• **What this task involves**
Go through the records and extract every line with the word "false".

[Start of section]

-- pv_equiv track=rewrite | github.com/umbs/practice | IK/sorting/HW/LexicographicalOrder.py | solve
-- ===== SOURCE A (Python) =====
-- def solve(arr):
--     # (k, [count, highest_value])
--     res = dict()
--
--     for s in arr:
--         k, v = s.split()
--         if k in res:
--             count, old_str = res[k]
--             res[k] = [count+1, max(v, old_str)]
--         else:
--             res[k] = [1, v]
--
--
--     out = list()
--     for k, v in res.items():
--         out.append(''.join(k + ':' + str(v[0]) + ',' + v[1]))
--
--     return out
-- ===== SOURCE B (Python) =====
-- def solve(arr):
--     # Pass 1: group every value under its key (keys in first-occurrence order).
--     groups = {}
--     for s in arr:
--         k, v = s.split()
--         groups.setdefault(k, []).append(v)
--     # Pass 2: reduce each group to "key:count,maximum".
--     return [f"{k}:{len(vs)},{max(vs)}" for k, vs in groups.items()]
-- ===== Notes on version B (the rewrite author's own statement) =====
-- stated objective: alternative
-- what changed: Replaces A's single pass maintaining a running [count, max] aggregate per key with a two-stage decomposition: first group all values into per-key lists, then reduce each group with len() and max(); Pre_ excludes inputs containing a string that does not split into exactly two whitespace-separated tokens, on which A raises ValueError.
import Mathlib
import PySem

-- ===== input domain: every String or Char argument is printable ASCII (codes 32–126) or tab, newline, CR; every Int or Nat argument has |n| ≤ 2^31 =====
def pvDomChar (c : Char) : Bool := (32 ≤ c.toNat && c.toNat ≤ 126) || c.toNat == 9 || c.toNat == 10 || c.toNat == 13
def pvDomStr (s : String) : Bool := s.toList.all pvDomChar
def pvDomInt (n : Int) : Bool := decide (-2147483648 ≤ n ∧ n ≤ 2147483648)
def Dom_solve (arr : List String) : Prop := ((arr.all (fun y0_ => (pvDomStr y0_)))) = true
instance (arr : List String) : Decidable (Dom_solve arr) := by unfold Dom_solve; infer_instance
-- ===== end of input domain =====

-- B is a two-pass collect-then-reduce decomposition of A's single-pass running aggregate; both build the same lines.

-- ===== PORT A =====
-- single pass keeping a (count, highest value) pair per key
def solveStep (d : PySem.Dict String (Int × String)) (s : String) : PySem.Dict String (Int × String) :=
  match PySem.Str.split₀ s with
  | [k, v] =>
    match d.get? k with                      -- 'if k in res' + 'res[k]'
    | some (count, old) => d.insert k (count + 1, max v old)
    | none => d.insert k (1, v)
  | _ => d                                   -- s.split() not two tokens: Python raises ValueError (outside Pre_solve)

def solve (arr : List String) : List String :=
  let res := arr.foldl solveStep PySem.Dict.empty
  res.items.foldl (fun out p => out ++ [p.1 ++ ":" ++ PySem.Int.toStr p.2.1 ++ "," ++ p.2.2]) []

-- ===== PORT B =====
-- pass 1: group values per key
def groupStep (d : PySem.Dict String (List String)) (s : String) : PySem.Dict String (List String) :=
  match PySem.Str.split₀ s with
  | [k, v] => d.modify k [] (fun vs => vs ++ [v])   -- groups.setdefault(k, []).append(v)
  | _ => d                                          -- outside Pre_solve

-- max(vs) for a nonempty list (Python raises on [], unreachable here)
def pyMaxStr (vs : List String) : String :=
  match PySem.List.max? vs (fun x => x) with
  | some m => m
  | none => ""

def solve_alt (arr : List String) : List String :=
  let groups := arr.foldl groupStep PySem.Dict.empty
  groups.items.map (fun p => p.1 ++ ":" ++ PySem.Int.toStr (p.2.length : Int) ++ "," ++ pyMaxStr p.2)

-- ===== PRECONDITION & SPEC =====
-- Pre_ excludes inputs containing a string that does not split into exactly two
-- whitespace-separated tokens: there A's 'k, v = s.split()' raises ValueError.
def Pre_solve (arr : List String) : Prop := ∀ s ∈ arr, (PySem.Str.split₀ s).length = 2
instance (arr : List String) : Decidable (Pre_solve arr) := by unfold Pre_solve; infer_instance

def pvWitness_solve : List String := ["a 1", "b 2", "a 3"]

def Spec_solve (arr : List String) (out : List String) : Prop := out = solve_alt arr
instance (arr : List String) (out : List String) : Decidable (Spec_solve arr out) := by unfold Spec_solve; infer_instance

-- ===== CLAIM (what is proved, stated in full; the proofs are below) =====
def Claim_equal_solve : Prop := ∀ (arr : List String), Dom_solve arr → Pre_solve arr → Spec_solve arr (solve arr)

-- ===== LEMMAS AND PROOFS =====

-- the per-key aggregate A maintains, as a function of B's group
def aggr (vs : List String) : Int × String := ((vs.length : Int), pyMaxStr vs)

def dictInv (dA : PySem.Dict String (Int × String)) (dB : PySem.Dict String (List String)) : Prop :=
  dA = PySem.Dict.mk (dB.items.map (fun p => (p.1, aggr p.2))) ∧
  (∀ p ∈ dB.items, p.2 ≠ []) ∧ dB.keys.Nodup

theorem pyMaxStr_cons (x : String) (t : List String) : pyMaxStr (x :: t) = t.foldl max x := by
  simp [pyMaxStr, PySem.List.max?_id_cons]

theorem pyMaxStr_append (vs : List String) (v : String) (h : vs ≠ []) :
    pyMaxStr (vs ++ [v]) = max v (pyMaxStr vs) := by
  obtain ⟨x, t, rfl⟩ := List.exists_cons_of_ne_nil h
  simp [pyMaxStr_cons, List.foldl_append, max_comm]

theorem get?_mk_map (l : List (String × List String)) (k : String) :
    (PySem.Dict.mk (l.map (fun p => (p.1, aggr p.2)))).get? k = (Option.map aggr ((PySem.Dict.mk l).get? k)) := by
  induction l with
  | nil => simp [PySem.Dict.get?]
  | cons p rest ih =>
    obtain ⟨pk, pv⟩ := p
    simp only [List.map_cons, PySem.Dict.get?_mk_cons]
    by_cases h : pk == k <;> simp [h, ih]

theorem modify_eq_insert (d : PySem.Dict String (List String)) (k : String)
    (f : List String → List String) : d.modify k [] f = d.insert k (f (d.getD k [])) := rfl

theorem get?_inv (dA : PySem.Dict String (Int × String)) (dB : PySem.Dict String (List String))
    (h : dA = PySem.Dict.mk (dB.items.map (fun p => (p.1, aggr p.2)))) (k : String) :
    dA.get? k = Option.map aggr (dB.get? k) := by
  rw [h, get?_mk_map]

theorem inv_step (dA : PySem.Dict String (Int × String)) (dB : PySem.Dict String (List String))
    (s : String) (h : dictInv dA dB) : dictInv (solveStep dA s) (groupStep dB s) := by
  obtain ⟨h1, h2, h3⟩ := h
  rcases hs : PySem.Str.split₀ s with _ | ⟨k, _ | ⟨v, _ | ⟨w, rest⟩⟩⟩
  · simp only [solveStep, groupStep, hs]; exact ⟨h1, h2, h3⟩
  · simp only [solveStep, groupStep, hs]; exact ⟨h1, h2, h3⟩
  · -- exactly two tokens
    have hget := get?_inv dA dB h1 k
    simp only [solveStep, groupStep, hs, modify_eq_insert]
    rcases hB : dB.get? k with _ | vs
    · -- k is a new key
      have hcA : dA.contains k = false := by
        rw [PySem.Dict.contains_eq_isSome_get?, hget, hB]; rfl
      have hcB : dB.contains k = false := by
        rw [PySem.Dict.contains_eq_isSome_get?, hB]; rfl
      rw [hget, hB]
      simp only [Option.map_none]
      refine ⟨?_, ?_, ?_⟩
      · apply PySem.Dict.ext
        rw [PySem.Dict.items_insert_of_not_contains _ _ hcA,
            PySem.Dict.items_insert_of_not_contains _ _ hcB]
        have hgd0 : dB.getD k [] = [] := PySem.Dict.getD_of_not_contains _ _ hcB
        have : dA.items = dB.items.map (fun p => (p.1, aggr p.2)) := by rw [h1]
        simp [this, aggr, hgd0, pyMaxStr_cons]
      · intro p hp
        rw [PySem.Dict.items_insert_of_not_contains _ _ hcB] at hp
        rcases List.mem_append.mp hp with hp | hp
        · exact h2 p hp
        · simp at hp; subst hp; simp
      · exact PySem.Dict.nodup_keys_insert _ _ _ h3
    · -- k already present, dB.get? k = some vs
      have hvs : vs ≠ [] := h2 (k, vs) (PySem.Dict.mem_items_of_get?_eq_some _ hB)
      have hcB : dB.contains k = true := by
        rw [PySem.Dict.contains_eq_isSome_get?, hB]; rfl
      have hcA : dA.contains k = true := by
        rw [PySem.Dict.contains_eq_isSome_get?, hget, hB]; rfl
      have hgd : dB.getD k [] = vs := PySem.Dict.getD_of_get?_eq_some _ _ hB
      rw [hget, hB]
      simp only [Option.map_some, aggr]
      refine ⟨?_, ?_, ?_⟩
      · apply PySem.Dict.ext
        rw [PySem.Dict.items_insert_of_contains _ _ hcA,
            PySem.Dict.items_insert_of_contains _ _ hcB, hgd]
        have hitems : dA.items = dB.items.map (fun p => (p.1, aggr p.2)) := by rw [h1]
        rw [hitems, List.map_map, List.map_map]
        apply List.map_congr_left
        intro p hp
        by_cases hk : p.1 == k
        · have hpk : p.1 = k := by simpa using hk
          have hsome : dB.get? p.1 = some p.2 := PySem.Dict.get?_of_mem_items _ hp h3
          rw [hpk, hB] at hsome
          simp only [Function.comp, hk, if_pos]
          simp [aggr, pyMaxStr_append vs v hvs]
        · simp [Function.comp, hk]
      · intro p hp
        rw [PySem.Dict.items_insert_of_contains _ _ hcB] at hp
        obtain ⟨q, hq, hqe⟩ := List.mem_map.mp hp
        by_cases hk : q.1 == k
        · rw [if_pos hk] at hqe; subst hqe; simp [hgd]
        · rw [if_neg hk] at hqe; subst hqe; exact h2 q hq
      · exact PySem.Dict.nodup_keys_insert _ _ _ h3
  · simp only [solveStep, groupStep, hs]; exact ⟨h1, h2, h3⟩

theorem inv_foldl (arr : List String) (dA : PySem.Dict String (Int × String))
    (dB : PySem.Dict String (List String)) (h : dictInv dA dB) :
    dictInv (arr.foldl solveStep dA) (arr.foldl groupStep dB) := by
  induction arr generalizing dA dB with
  | nil => exact h
  | cons s rest ih => exact ih _ _ (inv_step _ _ _ h)

-- ===== VERDICT (by name: the statement is the Claim_ definition above) =====
theorem solve_spec : Claim_equal_solve := by
  intro arr _ _
  show _ = _
  have h := inv_foldl arr PySem.Dict.empty PySem.Dict.empty
    ⟨by simp [PySem.Dict.empty], by simp [PySem.Dict.empty], by simp [PySem.Dict.empty, PySem.Dict.keys]⟩
  obtain ⟨h1, _, _⟩ := h
  simp only [solve, solve_alt, h1]
  rw [PySem.List.foldl_append_singleton_eq_map]
  simp [aggr]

[End of section]

• **Exercise response**
      have hcA : dA.contains k = false := by
      have hcB : dB.contains k = false := by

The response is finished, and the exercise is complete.